Introduction
Before you start stitching your map together, it is helpful to study the manual of your graphics program. Many programs work with layers and witch requires some routine. Look at the cut and paste function, find out the way layers can be moved mutually, check the "undo" function and the way you can change the program settings.If you are working with scanned map, study the rotation function. It may be necessary to rotate an image under a small angle.It is also important to know the peculiarities (or features) of your program. This includes the maximum size (height and width) of an image, how many "undo" steps you can make, how many files you can open at the same time, etc.
Hands on
First an important warning: save your work frequently. This prevents
much frustration. While editing graphic-files can become very large. The
chance that your graphic program crashes is not inconceivable.
Use at least two reference points for the stitching process. The first one you use the elements fit the two images together and the second and possibly third one to check the fitting. Sometimes it is necessary to move one image some pixels to get the best fitting on all the reference points.
It is possible that the two sections are mutual rotated. You must rotate the second section to get the best fit. The angle of rotation you can determine by experiment or by calculation. The attached spreadsheet can be helpful.
Finalizing
when all the stitching is done the reduction of the color depth to 256 colors (8 bit) and saving your map in a proper file format are the next steps. In my note "File formats and color depth" I will tell you about some specific aspects. On this place more general indulgences.
- If you want to use the your "raw" map (after the stitching) several times it is convenient to store that map "raw" (with 16 million colors and all the "ragged" edges). So you don't lose any information.
- The finalizing is the moment to reduce the pixel resolution to for example 254 pixels per inch.
- Some online maps (Dutch, British and Swiss) show coordinate grids with exact horizontal and vertical grid lines. In such cases I prefer to "cut up" my "raw"map into "tiles", about 10 x 10 km, 20 x 20 km or 40 x 40 km, depending on the scale and pixel resolution. You can stitch these "tiles" quickly together to compose your "work" map.
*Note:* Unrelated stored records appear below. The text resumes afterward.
-- pv_equiv track=rewrite | github.com/whitemagic-ai/whitemagic-clean | whitemagic/core/intelligence/agentic/token_optimizer.py | extract_relevant_lines
-- ===== SOURCE A (Python) =====
-- def extract_relevant_lines(
--     content: str,
--     keywords: list[str],
--     context_lines: int = 3,
-- ) -> tuple[str, int]:
--     """Extract only lines relevant to keywords."""
--     lines = content.split("\n")
--     relevant_indices = set()
--
--     for i, line in enumerate(lines):
--         line_lower = line.lower()
--         if any(kw.lower() in line_lower for kw in keywords):
--             # Add this line + context
--             for j in range(max(0, i - context_lines), min(len(lines), i + context_lines + 1)):
--                 relevant_indices.add(j)
--
--     if not relevant_indices:
--         return content[:500] + "\n...[no keyword matches]...", len(content) // 4
--
--     relevant = [lines[i] for i in sorted(relevant_indices)]
--     extracted = "\n".join(relevant)
--
--     original_tokens = len(content) // 4
--     new_tokens = len(extracted) // 4
--     saved = original_tokens - new_tokens
--
--     return extracted, saved
-- ===== SOURCE B (Python) =====
-- def extract_relevant_lines(
--     content: str,
--     keywords: list[str],
--     context_lines: int = 3,
-- ) -> tuple[str, int]:
--     """Extract only lines relevant to keywords (match indices + distance filter)."""
--     lines = content.split("\n")
--     kws = [kw.lower() for kw in keywords]
--     matches = [i for i, line in enumerate(lines)
--                if any(kw in line.lower() for kw in kws)]
--     relevant = [line for i, line in enumerate(lines)
--                 if any(m - context_lines <= i <= m + context_lines for m in matches)]
--     if not relevant:
--         return content[:500] + "\n...[no keyword matches]...", len(content) // 4
--     extracted = "\n".join(relevant)
--     return extracted, len(content) // 4 - len(extracted) // 4
-- ===== Notes on version B (the rewrite author's own statement) =====
-- stated objective: alternative
-- what changed: Replaces the per-match context-index set accumulation plus final sort with two order-preserving comprehensions: collect the match indices once, then keep each line whose index lies within context_lines of some match (no set, no sort).
import Mathlib
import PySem

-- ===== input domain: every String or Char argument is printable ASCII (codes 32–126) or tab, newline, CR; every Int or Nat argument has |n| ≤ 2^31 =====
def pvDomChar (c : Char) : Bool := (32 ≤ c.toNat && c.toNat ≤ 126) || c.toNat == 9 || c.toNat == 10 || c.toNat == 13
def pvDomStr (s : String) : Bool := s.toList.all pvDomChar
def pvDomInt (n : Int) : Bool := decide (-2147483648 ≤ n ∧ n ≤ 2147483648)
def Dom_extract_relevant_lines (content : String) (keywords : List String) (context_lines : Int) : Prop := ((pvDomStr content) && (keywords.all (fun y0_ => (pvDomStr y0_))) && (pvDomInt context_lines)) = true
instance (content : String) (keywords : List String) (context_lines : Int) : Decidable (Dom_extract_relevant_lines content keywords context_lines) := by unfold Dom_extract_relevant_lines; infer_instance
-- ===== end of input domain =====

-- B keeps A's output/fallback/token logic but replaces the per-match context-index set plus sort with
-- two order-preserving passes: collect match indices, then keep lines within context_lines of a match
-- (objective: alternative decomposition, same cost class).

-- ===== PORT A =====
def extract_relevant_lines (content : String) (keywords : List String) (context_lines : Int) : String × Int :=
  let cs := content.toList
  let lines := PySem.Chars.splitOn cs ['\n']
  let relevant_indices : PySem.Set Int :=
    (PySem.List.enumerate lines).foldl
      (fun s p =>
        if keywords.any (fun kw => PySem.Chars.isIn (PySem.Chars.lower kw.toList) (PySem.Chars.lower p.2)) then
          (PySem.List.pyRange (max 0 (p.1 - context_lines)) (min (lines.length : Int) (p.1 + context_lines + 1))).foldl
            (fun s j => s.add j) s
        else s)
      PySem.Set.empty
  if relevant_indices.isEmpty then
    (String.ofList (PySem.Chars.slice cs none (some 500) ++ "\n...[no keyword matches]...".toList),
      PySem.Int.floordiv (cs.length : Int) 4)
  else
    let extracted := PySem.Chars.join ['\n']
      ((PySem.List.sorted relevant_indices (fun j => j)).map (fun j => PySem.List.pyGetD lines j []))
    (String.ofList extracted,
      PySem.Int.floordiv (cs.length : Int) 4 - PySem.Int.floordiv (extracted.length : Int) 4)

-- ===== PORT B =====
def extract_relevant_lines_alt (content : String) (keywords : List String) (context_lines : Int) : String × Int :=
  let cs := content.toList
  let lines := PySem.Chars.splitOn cs ['\n']
  let kws := keywords.map (fun kw => PySem.Chars.lower kw.toList)
  let matchIdxs :=
    ((PySem.List.enumerate lines).filter
      (fun p => kws.any (fun kw => PySem.Chars.isIn kw (PySem.Chars.lower p.2)))).map (fun p => p.1)
  let relevant :=
    ((PySem.List.enumerate lines).filter
      (fun p => matchIdxs.any (fun m => decide (m - context_lines ≤ p.1) && decide (p.1 ≤ m + context_lines)))).map (fun p => p.2)
  if relevant.isEmpty then
    (String.ofList (PySem.Chars.slice cs none (some 500) ++ "\n...[no keyword matches]...".toList),
      PySem.Int.floordiv (cs.length : Int) 4)
  else
    let extracted := PySem.Chars.join ['\n'] relevant
    (String.ofList extracted,
      PySem.Int.floordiv (cs.length : Int) 4 - PySem.Int.floordiv (extracted.length : Int) 4)

-- ===== PRECONDITION & SPEC =====
def Spec_extract_relevant_lines (content : String) (keywords : List String) (context_lines : Int) (out : String × Int) : Prop := out = extract_relevant_lines_alt content keywords context_lines
instance (content : String) (keywords : List String) (context_lines : Int) (out : String × Int) : Decidable (Spec_extract_relevant_lines content keywords context_lines out) := by unfold Spec_extract_relevant_lines; infer_instance

-- ===== CLAIM (what is proved, stated in full; the proofs are below) =====
def Claim_equal_extract_relevant_lines : Prop := ∀ (content : String) (keywords : List String) (context_lines : Int), Dom_extract_relevant_lines content keywords context_lines → Spec_extract_relevant_lines content keywords context_lines (extract_relevant_lines content keywords context_lines)

-- ===== LEMMAS AND PROOFS =====

lemma pv_enum_mem {α : Type} (xs : List α) (k : Int) (p : Int × α) :
    p ∈ PySem.List.enumerate xs k ↔ ∃ i : Nat, ∃ h : i < xs.length, p = (k + i, xs[i]) := by
  induction xs generalizing k with
  | nil => simp [PySem.List.enumerate]
  | cons x t ih =>
    simp only [PySem.List.enumerate, List.mem_cons, ih]
    constructor
    · rintro (rfl | ⟨i, h, rfl⟩)
      · exact ⟨0, Nat.succ_pos _, by simp⟩
      · refine ⟨i + 1, Nat.succ_lt_succ h, ?_⟩
        simp only [List.getElem_cons_succ, Prod.mk.injEq]
        exact ⟨by push_cast; ring, trivial⟩
    · rintro ⟨i, h, rfl⟩
      cases i with
      | zero => left; simp
      | succ i =>
        right
        refine ⟨i, Nat.lt_of_succ_lt_succ h, ?_⟩
        simp only [List.getElem_cons_succ, Prod.mk.injEq]
        exact ⟨by push_cast; ring, trivial⟩

lemma pv_enum_pairwise {α : Type} (xs : List α) (k : Int) :
    List.Pairwise (fun p q => p.1 < q.1) (PySem.List.enumerate xs k) := by
  induction xs generalizing k with
  | nil => simp [PySem.List.enumerate]
  | cons x t ih =>
    simp only [PySem.List.enumerate]
    refine List.Pairwise.cons (fun q hq => ?_) (ih (k + 1))
    obtain ⟨i, h, rfl⟩ := (pv_enum_mem t (k + 1) q).1 hq
    simp only
    omega

lemma pv_fold_mem (P : Int × List Char → Bool) (rng : Int × List Char → List Int)
    (l : List (Int × List Char)) (s0 : PySem.Set Int) (j : Int) :
    (j ∈ l.foldl (fun (s : PySem.Set Int) p => if P p then (rng p).foldl (fun s j => s.add j) s else s) s0) ↔
      j ∈ s0 ∨ ∃ p ∈ l, P p = true ∧ j ∈ rng p := by
  induction l generalizing s0 with
  | nil => simp
  | cons p t ih =>
    simp only [List.foldl_cons, ih, List.mem_cons]
    have hupd : ∀ s : PySem.Set Int,
        (rng p).foldl (fun (s : PySem.Set Int) j => s.add j) s = PySem.Set.update s (rng p) :=
      fun _ => rfl
    by_cases h : P p = true
    · rw [if_pos h, hupd, PySem.Set.mem_update]
      constructor
      · rintro ((hj | hj) | ⟨q, hq, hqP, hqj⟩)
        · exact Or.inl hj
        · exact Or.inr ⟨p, Or.inl rfl, h, hj⟩
        · exact Or.inr ⟨q, Or.inr hq, hqP, hqj⟩
      · rintro (hj | ⟨q, (rfl | hq), hqP, hqj⟩)
        · exact Or.inl (Or.inl hj)
        · exact Or.inl (Or.inr hqj)
        · exact Or.inr ⟨q, hq, hqP, hqj⟩
    · rw [if_neg h]
      constructor
      · rintro (hj | ⟨q, hq, hqP, hqj⟩)
        · exact Or.inl hj
        · exact Or.inr ⟨q, Or.inr hq, hqP, hqj⟩
      · rintro (hj | ⟨q, (rfl | hq), hqP, hqj⟩)
        · exact Or.inl hj
        · exact absurd hqP h
        · exact Or.inr ⟨q, hq, hqP, hqj⟩

lemma pv_fold_nodup (P : Int × List Char → Bool) (rng : Int × List Char → List Int)
    (l : List (Int × List Char)) (s0 : PySem.Set Int) (h : List.Nodup s0) :
    List.Nodup (l.foldl (fun (s : PySem.Set Int) p => if P p then (rng p).foldl (fun (s : PySem.Set Int) j => s.add j) s else s) s0) := by
  induction l generalizing s0 with
  | nil => exact h
  | cons p t ih =>
    simp only [List.foldl_cons]
    have hupd : (rng p).foldl (fun (s : PySem.Set Int) j => s.add j) s0 = PySem.Set.update s0 (rng p) := rfl
    by_cases hp : P p = true
    · rw [if_pos hp, hupd]
      exact ih _ (PySem.Set.nodup_update s0 (rng p) h)
    · rw [if_neg hp]
      exact ih _ h

theorem pv_main (content : String) (keywords : List String) (c : Int) :
    extract_relevant_lines content keywords c = extract_relevant_lines_alt content keywords c := by
  unfold extract_relevant_lines extract_relevant_lines_alt
  have hany : ∀ ls : List Char,
      ((keywords.map (fun kw => PySem.Chars.lower kw.toList)).any (fun kw => PySem.Chars.isIn kw ls))
        = keywords.any (fun kw => PySem.Chars.isIn (PySem.Chars.lower kw.toList) ls) := by
    intro ls
    rw [List.any_map]
    rfl
  simp only [hany]
  set cs := content.toList with hcs
  set lines := PySem.Chars.splitOn cs ['\n'] with hlines
  set P : Int × List Char → Bool :=
    fun p => keywords.any (fun kw => PySem.Chars.isIn (PySem.Chars.lower kw.toList) (PySem.Chars.lower p.2)) with hP
  set E := PySem.List.enumerate lines 0 with hE
  set M := (E.filter P).map (fun p => p.1) with hM
  set Q : Int × List Char → Bool :=
    fun p => M.any (fun m => decide (m - c ≤ p.1) && decide (p.1 ≤ m + c)) with hQ
  set S := E.foldl
      (fun s p =>
        if P p then
          (PySem.List.pyRange (max 0 (p.1 - c)) (min (lines.length : Int) (p.1 + c + 1))).foldl
            (fun s j => s.add j) s
        else s)
      PySem.Set.empty with hS
  -- membership characterisations
  have hMmem : ∀ m : Int, m ∈ M ↔ ∃ p ∈ E, P p = true ∧ p.1 = m := by
    intro m
    simp only [hM, List.mem_map, List.mem_filter]
    constructor
    · rintro ⟨p, ⟨hpE, hpP⟩, rfl⟩; exact ⟨p, hpE, hpP, rfl⟩
    · rintro ⟨p, hpE, hpP, rfl⟩; exact ⟨p, ⟨hpE, hpP⟩, rfl⟩
  have hSmem : ∀ j : Int, j ∈ S ↔
      ∃ m, m ∈ M ∧ (0 ≤ j ∧ j < (lines.length : Int) ∧ m - c ≤ j ∧ j ≤ m + c) := by
    intro j
    rw [hS, pv_fold_mem P (fun p => PySem.List.pyRange (max 0 (p.1 - c)) (min (lines.length : Int) (p.1 + c + 1))) E PySem.Set.empty j]
    constructor
    · rintro (hj | ⟨p, hpE, hpP, hj⟩)
      · exact absurd hj (by simp [PySem.Set.empty])
      · rw [PySem.List.mem_pyRange_one] at hj
        refine ⟨p.1, (hMmem p.1).2 ⟨p, hpE, hpP, rfl⟩, ?_⟩
        rcases hj with ⟨h1, h2⟩
        rw [max_le_iff] at h1; rw [lt_min_iff] at h2
        omega
    · rintro ⟨m, hm, h0, hlen, hw1, hw2⟩
      obtain ⟨p, hpE, hpP, rfl⟩ := (hMmem m).1 hm
      refine Or.inr ⟨p, hpE, hpP, ?_⟩
      rw [PySem.List.mem_pyRange_one, max_le_iff, lt_min_iff]
      omega
  set ys := (E.filter Q).map (fun p => p.1) with hys
  have hysmem : ∀ j : Int, j ∈ ys ↔
      (0 ≤ j ∧ j < (lines.length : Int)) ∧ ∃ m, m ∈ M ∧ (m - c ≤ j ∧ j ≤ m + c) := by
    intro j
    simp only [hys, List.mem_map, List.mem_filter]
    constructor
    · rintro ⟨p, ⟨hpE, hpQ⟩, rfl⟩
      obtain ⟨i, hi, rfl⟩ := (pv_enum_mem lines 0 p).1 hpE
      simp only [hQ, List.any_eq_true, Bool.and_eq_true, decide_eq_true_eq] at hpQ
      obtain ⟨m, hm, hw1, hw2⟩ := hpQ
      refine ⟨⟨by simp, ?_⟩, m, hm, by simpa using hw1, by simpa using hw2⟩
      simp only [zero_add]
      exact_mod_cast hi
    · rintro ⟨⟨h0, hlen⟩, m, hm, hw1, hw2⟩
      have hj : ∃ i : Nat, (i : Int) = j ∧ i < lines.length := by
        refine ⟨j.toNat, by omega, by omega⟩
      obtain ⟨i, hij, hi⟩ := hj
      refine ⟨((0 : Int) + i, lines[i]), ⟨(pv_enum_mem lines 0 _).2 ⟨i, hi, rfl⟩, ?_⟩, by simpa using hij⟩
      simp only [hQ, List.any_eq_true, Bool.and_eq_true, decide_eq_true_eq]
      exact ⟨m, hm, by simpa [hij] using hw1, by simpa [hij] using hw2⟩
  have hmem : ∀ j : Int, j ∈ S ↔ j ∈ ys := by
    intro j
    rw [hSmem, hysmem]
    constructor
    · rintro ⟨m, hm, h0, hlen, hw1, hw2⟩; exact ⟨⟨h0, hlen⟩, m, hm, hw1, hw2⟩
    · rintro ⟨⟨h0, hlen⟩, m, hm, hw1, hw2⟩; exact ⟨m, hm, h0, hlen, hw1, hw2⟩
  have hysPW : List.Pairwise (fun a b : Int => a < b) ys := by
    rw [hys, List.pairwise_map]
    exact (pv_enum_pairwise lines 0).filter Q
  have hysND : ys.Nodup := hysPW.imp ne_of_lt
  have hSND : List.Nodup S := by
    rw [hS]
    exact pv_fold_nodup P (fun p => PySem.List.pyRange (max 0 (p.1 - c)) (min (lines.length : Int) (p.1 + c + 1))) E PySem.Set.empty (by simp [PySem.Set.empty])
  have hperm : ys.Perm S := (List.perm_ext_iff_of_nodup hysND hSND).2 (fun a => (hmem a).symm)
  have hsorted : PySem.List.sorted S (fun j => j) = ys :=
    PySem.List.sorted_eq_of_perm_of_pairwise_lt S ys (fun j => j) hperm hysPW
  have hget : ys.map (fun j => PySem.List.pyGetD lines j []) = (E.filter Q).map (fun p => p.2) := by
    rw [hys, List.map_map]
    refine List.map_congr_left ?_
    intro p hp
    obtain ⟨i, hi, rfl⟩ := (pv_enum_mem lines 0 p).1 (List.mem_filter.1 hp).1
    simp only [Function.comp, zero_add]
    rw [PySem.List.pyGetD_natCast]
    exact List.getD_eq_getElem lines [] hi
  have hempty : S.isEmpty = ((E.filter Q).map (fun p : Int × List Char => p.2)).isEmpty := by
    rcases Bool.eq_false_or_eq_true S.isEmpty with h | h <;> rw [h]
    · -- S is empty, so the filtered list is empty too
      rw [List.isEmpty_iff] at h
      rw [eq_comm, List.isEmpty_iff, List.map_eq_nil_iff]
      rw [List.eq_nil_iff_forall_not_mem] at h ⊢
      intro p hp
      exact h p.1 ((hmem p.1).2 (List.mem_map.2 ⟨p, List.mem_filter.1 hp |>.1 |> (fun _ => hp), rfl⟩))
    · -- S is nonempty, so the filtered list is nonempty
      rw [List.isEmpty_eq_false_iff_exists_mem] at h
      obtain ⟨j, hj⟩ := h
      rw [eq_comm, List.isEmpty_eq_false_iff_exists_mem]
      obtain ⟨p, hp, _⟩ := List.mem_map.1 ((hmem j).1 hj)
      exact ⟨p.2, List.mem_map.2 ⟨p, hp, rfl⟩⟩
  rw [hempty]
  by_cases hcase : ((E.filter Q).map (fun p : Int × List Char => p.2)).isEmpty = true
  · rw [if_pos hcase, if_pos hcase]
  · rw [if_neg hcase, if_neg hcase, hsorted, hget]

-- ===== VERDICT (by name: the statement is the Claim_ definition above) =====
theorem extract_relevant_lines_spec : Claim_equal_extract_relevant_lines := by
  intro content keywords context_lines _
  exact pv_main content keywords context_lines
- When saving your map I recommend to include the country, location and scale of your map.
Stitching Offline-maps
In some cases offline maps can be stitched together. If the map sheets have no borders and the edges are exactly right-angled it is a matter of sliding against each other. If the map sheet has borders, just "cut them off" and slide them against each other (provided that the map part of the sheet is right-angled) .Right-angled maps aren't always the case. For example, in Canada and United States the width and height are defined in degrees and/or minutes longitude and latitude. Also at certain map projections aren't right-angled (for example, a conical). As a result, the left and right map edge aren't parallel and that the top and bottom edge are slightly bent. Many graphic programs can not deal with this phenomenal. "Pasting" above each other will often not work. Horizontal "pasting" works when rotating the map slightly. In these cases it isn't recommended to stitch more than two or three map sheets together. Be aware: at each rotation is the map become less accurate.